By Eric Brotman
As he sits in an Edmonds restaurant and lowers a glass of locally brewed beer from his lips, Semantics Gallery owner Larry Jeffers doesn’t take more than a moment to consider the twofold question just put to him about his experiences in running an art gallery and dealing with artists.
“The business is a can of worms,” he says. “The artists are all lunatics — including myself.”
Jeffers, now 67, hasn’t always led the lunatic life, at least not professionally.
Raised in Billings, Montana, he was exposed to the outdoors while deer hunting with his father. He developed an interest in rocks that he thought might eventually lead him to a career in geology. When his father moved the family to Denver, Jeffers took his 800-pound collection of rocks with him. “I wasn’t leaving without them,” he says.
In the early 1960s, he worked as a chemist for Angstrom Precision in Los Angeles, where he reluctantly learned the basics of welding. “I was scared of fire,” he recalls. “I didn’t want to light a torch.”
Several years later, while farming in Colorado with his father, Jeffers bought a torch, set up a little shop, and began to master welding. “The first metal sculptures I did were totally experimental,” he says. “I remember taking a 3-foot-tall piece into my father’s living room and hanging it on his brand new sheet rock wall.

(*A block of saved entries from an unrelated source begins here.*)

-- pv_equiv track=rewrite | github.com/Aditya88Gupta/Algorithms | Series/Series.py | generate
-- ===== SOURCE A (Python) =====
-- def generate(n,p,q):
--     diff = q-p
--     Min = 2
--     while diff>Min:
--         if diff%Min == 0 and diff/Min<n:
--             break
--         Min+=1
--     List = [q]
--     switch = True;
--     for i in range(1,n):
--         if List[i-1]-Min>=1 and switch:
--             List.append(List[i-1]-Min)
--         else:
--             switch = False
--             List.append(q+Min)
--             q += Min
--     return List
-- ===== SOURCE B (Python) =====
-- def generate(n, p, q):
--     # step factor: smallest divisor d of diff with 2 <= d < diff and diff < n*d,
--     # found by trial division up to sqrt(diff); else diff itself (2 when diff <= 2)
--     diff = q - p
--     Min = 2
--     if diff > 2:
--         best = diff
--         d = 2
--         while d * d <= diff:
--             if diff % d == 0:
--                 if n * d > diff:
--                     best = d
--                     break
--                 c = diff // d
--                 if n * c > diff:
--                     best = min(best, c)
--             d += 1
--         Min = best
--     if n <= 1:
--         return [q]
--     k = min(n - 1, max(0, (q - 1) // Min))
--     return list(range(q, q - (k + 1) * Min, -Min)) + list(range(q + Min, q + (n - k) * Min, Min))
-- ===== Notes on version B (the rewrite author's own statement) =====
-- stated objective: faster
-- what changed: B finds the step factor by trial division up to sqrt(diff) (tracking the smallest eligible cofactor) instead of A's linear scan over all of 2..diff, and emits the series as two arithmetic range objects instead of A's switch-flag append loop with list indexing.
import Mathlib
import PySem

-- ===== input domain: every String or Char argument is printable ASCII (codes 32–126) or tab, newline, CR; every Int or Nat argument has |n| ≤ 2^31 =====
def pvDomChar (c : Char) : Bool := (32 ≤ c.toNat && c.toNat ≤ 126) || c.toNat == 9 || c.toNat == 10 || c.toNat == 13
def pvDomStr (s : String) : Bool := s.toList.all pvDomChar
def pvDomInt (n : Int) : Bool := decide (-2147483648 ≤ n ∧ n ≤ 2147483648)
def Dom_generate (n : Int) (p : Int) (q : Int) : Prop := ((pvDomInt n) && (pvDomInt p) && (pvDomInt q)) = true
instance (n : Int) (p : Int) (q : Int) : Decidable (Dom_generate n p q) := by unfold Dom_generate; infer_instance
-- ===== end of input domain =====

-- B replaces A's O(diff) linear scan for the step factor by trial division up to sqrt(diff)
-- and A's O(n) indexed append loop by a closed-form pair of arithmetic ranges (objective: faster).

-- ===== PORT A =====
-- Python: 'while diff>Min: if diff%Min == 0 and diff/Min<n: break; Min+=1'.
-- 'diff/Min' is Python float division, but it is only evaluated under 'diff%Min == 0',
-- where it is an exact integer (|diff| ≤ 2^32 < 2^53), so floor division is exact there.
def genFindMin (n : Int) (diff : Int) (Min : Int) : Int :=
  if _h : diff > Min then
    if PySem.Int.mod diff Min = 0 ∧ PySem.Int.floordiv diff Min < n then Min
    else genFindMin n diff (Min + 1)
  else Min
termination_by (diff - Min).toNat
decreasing_by omega

-- 'List[i-1]' always succeeds in Python here (the list has i elements at step i),
-- so the default of pyGetD is never used.
def generate (n : Int) (p : Int) (q : Int) : List Int :=
  let diff := q - p
  let Min := genFindMin n diff 2
  let st := (PySem.List.pyRange 1 n).foldl
    (fun (s : List Int × Bool × Int) i =>
      if 1 ≤ PySem.List.pyGetD s.1 (i - 1) 0 - Min ∧ s.2.1 = true then
        (s.1 ++ [PySem.List.pyGetD s.1 (i - 1) 0 - Min], s.2.1, s.2.2)
      else
        (s.1 ++ [s.2.2 + Min], false, s.2.2 + Min))
    ([q], true, q)
  st.1

-- ===== PORT B =====
-- termination helper for the trial-division loop (d*d ≤ diff bounds d by diff)
theorem pvLeMulSelf (d : Int) : d ≤ d * d := by
  by_cases h : d ≤ 0
  · exact le_trans h (mul_self_nonneg d)
  · nlinarith

def genAltFind (n : Int) (diff : Int) (d : Int) (best : Int) : Int :=
  if _h : d * d ≤ diff then
    if PySem.Int.mod diff d = 0 then
      if n * d > diff then d
      else
        genAltFind n diff (d + 1)
          (if n * PySem.Int.floordiv diff d > diff then min best (PySem.Int.floordiv diff d) else best)
    else genAltFind n diff (d + 1) best
  else best
termination_by (diff + 1 - d).toNat
decreasing_by all_goals (have := pvLeMulSelf d; omega)

def generate_alt (n : Int) (p : Int) (q : Int) : List Int :=
  let diff := q - p
  let Min := if 2 < diff then genAltFind n diff 2 diff else 2
  if n ≤ 1 then [q]
  else
    let k := min (n - 1) (max 0 (PySem.Int.floordiv (q - 1) Min))
    PySem.List.pyRange q (q - (k + 1) * Min) (-Min) ++
      PySem.List.pyRange (q + Min) (q + (n - k) * Min) Min

-- ===== PRECONDITION & SPEC =====
def Spec_generate (n : Int) (p : Int) (q : Int) (out : List Int) : Prop := out = generate_alt n p q
instance (n : Int) (p : Int) (q : Int) (out : List Int) : Decidable (Spec_generate n p q out) := by unfold Spec_generate; infer_instance

-- ===== CLAIM (what is proved, stated in full; the proofs are below) =====
def Claim_equal_generate : Prop := ∀ (n : Int) (p : Int) (q : Int), Dom_generate n p q → Spec_generate n p q (generate n p q)

-- ===== LEMMAS AND PROOFS =====

-- eligibility: s is a step candidate A's scan may break on
def Elig (n : Int) (diff : Int) (s : Int) : Prop := s ∣ diff ∧ diff < n * s

-- v is the least eligible candidate in [2, diff), or diff when there is none
def IsMinCand (n : Int) (diff : Int) (v : Int) : Prop :=
  (v = diff ∧ ∀ s, 2 ≤ s → s < diff → ¬ Elig n diff s) ∨
  (2 ≤ v ∧ v < diff ∧ Elig n diff v ∧ ∀ s, 2 ≤ s → s < v → ¬ Elig n diff s)

theorem isMinCand_unique {n diff v w : Int} (hv : IsMinCand n diff v) (hw : IsMinCand n diff w) :
    v = w := by
  rcases hv with ⟨hv1, hv2⟩ | ⟨hv1, hv2, hv3, hv4⟩ <;>
    rcases hw with ⟨hw1, hw2⟩ | ⟨hw1, hw2, hw3, hw4⟩
  · omega
  · exact absurd hw3 (hv2 w hw1 hw2)
  · exact absurd hv3 (hw2 v hv1 hv2)
  · by_contra hne
    rcases lt_or_gt_of_ne hne with h | h
    · exact hw4 v hv1 h hv3
    · exact hv4 w hw1 h hw3
lemma pv_step (g : PySem.Dict String (List Int)) (dv : String × Int)
    (hne : ∀ p ∈ g.items, p.2 ≠ []) :
    pvStepA (PySem.Dict.mk (g.items.map pvF)) dv
      = PySem.Dict.mk ((pvStepG g dv).items.map pvF) := by
  obtain ⟨did, v⟩ := dv
  unfold pvStepA pvStepG PySem.Dict.modify
  by_cases h : g.contains did = true
  · have hsome : (g.get? did).isSome := by
      rw [← PySem.Dict.contains_eq_isSome_get?]; exact h
    obtain ⟨vs, hvs⟩ := Option.isSome_iff_exists.mp hsome
    have hvne : vs ≠ [] := hne _ (PySem.Dict.mem_items_of_get?_eq_some g hvs)
    have hmapc : (PySem.Dict.mk (g.items.map pvF)).contains did = true := by
      rw [pv_contains_mapF]; exact h
    have hgd : g.getD did [] = vs := PySem.Dict.getD_of_get?_eq_some g [] hvs
    have hmgd : (PySem.Dict.mk (g.items.map pvF)).getD did 0
        = (PySem.List.max? vs (fun x => x)).getD 0 := by
      unfold PySem.Dict.getD
      rw [pv_get?_mapF]
      show ((g.get? did).map _).getD 0 = _
      rw [hvs]; rfl
    simp only [hmapc, Bool.true_eq_false, if_false, hmgd, hgd]
    rw [show (PySem.Dict.insert g did (vs ++ [v])) = (PySem.Dict.mk g.items).insert did (vs ++ [v]) from rfl,
        pv_insert_mapF, pv_mx_append vs v hvne]
  · have hmapc : (PySem.Dict.mk (g.items.map pvF)).contains did = false := by
      rw [pv_contains_mapF]; exact Bool.eq_false_iff.mpr h
    have hgd : g.getD did [] = [] :=
      PySem.Dict.getD_of_not_contains g [] (Bool.eq_false_iff.mpr h)
    simp only [hmapc, if_pos, hgd, List.nil_append]
    rw [show (PySem.Dict.insert g did [v]) = (PySem.Dict.mk g.items).insert did [v] from rfl,
        pv_insert_mapF]
    rfl
-- the loop body of B: state = (out, pending)
def stepB (st : List Int × Option Char) (c : Char) : List Int × Option Char :=
  match st with
  | (out, pending) =>
    if c ∉ LETTERS then
      match pending with
      | some p => (out ++ [lookupB [p]], none)
      | none => (out, none)
    else
      match pending with
      | some p =>
        if [p, c] ∈ DIGRAPHS then (out ++ [lookupB [p, c]], none)
        else (out ++ [lookupB [p]], some c)
      | none => (out, some c)

def text_to_rune_indices_alt (text : String) : List Int :=
  let st := (PySem.Chars.upper text.toList).foldl stepB ([], none)
  match st.2 with
  | some p => st.1 ++ [lookupB [p]]
  | none => st.1

-- ===== PRECONDITION & SPEC =====
def Spec_text_to_rune_indices (text : String) (out : List Int) : Prop := out = text_to_rune_indices_alt text
instance (text : String) (out : List Int) : Decidable (Spec_text_to_rune_indices text out) := by unfold Spec_text_to_rune_indices; infer_instance

-- ===== CLAIM (what is proved, stated in full; the proofs are below) =====
def Claim_equal_text_to_rune_indices : Prop := ∀ (text : String), Dom_text_to_rune_indices text → Spec_text_to_rune_indices text (text_to_rune_indices text)

-- ===== LEMMAS AND PROOFS =====

-- the characters a Dom string can contain after .upper(): tab/newline/CR and printable ASCII minus lowercase
def UP : List Char := ['\t', '\n', '\r', ' ', '!', '"', '#', '$', '%', '&', '\'', '(', ')', '*', '+', ',', '-', '.', '/', '0', '1', '2', '3', '4', '5', '6', '7', '8', '9', ':', ';', '<', '=', '>', '?', '@', 'A', 'B', 'C', 'D', 'E', 'F', 'G', 'H', 'I', 'J', 'K', 'L', 'M', 'N', 'O', 'P', 'Q', 'R', 'S', 'T', 'U', 'V', 'W', 'X', 'Y', 'Z', '[', '\\', ']', '^', '_', '`', '{', '|', '}', '~']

I said, ‘Dad, what do you think?’
“He said, ‘Well, you know, if you hung it sideways, you could call it A Train Wreck.’”
Two more years passed and Jeffers left the farm for Hollywood, Calif. There, he opened a shop and sold his first sculpture. It was the Train Wreck. “I sold it to a guy from Texas,” Jeffers says, “and the second that Train Wreck sold, I was in business.”
By the early 1970s, he’d moved to Lake Tahoe and was welding for Harvey’s casino. “I kept an eye on the slot machines,” he says. “I had to be there when there were big payoffs, to make sure the machines hadn’t been rigged. People would drill holes in slot machines and do all kinds of things.”
Jeffers soon left Lake Tahoe for Seattle. In 1975, he established a storefront in Pioneer Square, where he made “lots of belt buckles” with stones added. He quickly realized there was a market for pieces combining metals and minerals.
During the unusually hot Seattle summer of 1991, Jeffers planted a rooftop garden with dozens of hot pepper seed varieties he’d purchased through the mail from The Pepper Gal in Florida. The bumper crop set him and a partner down one of the most memorable byways of the many he has traveled.
“The Seattle Times did a big story on my garden, probably because the paper thought it was pretty amusing that some idiot in a Pioneer Square condo would start growing hot peppers. It was pretty impressive, all the different hot peppers, in different colors.”
Subscribing to Chili Pepper Magazine – The Zesty Life inspired him to try one of the published hot sauce recipes. “With a little modification,” he thought, “this could be interesting.”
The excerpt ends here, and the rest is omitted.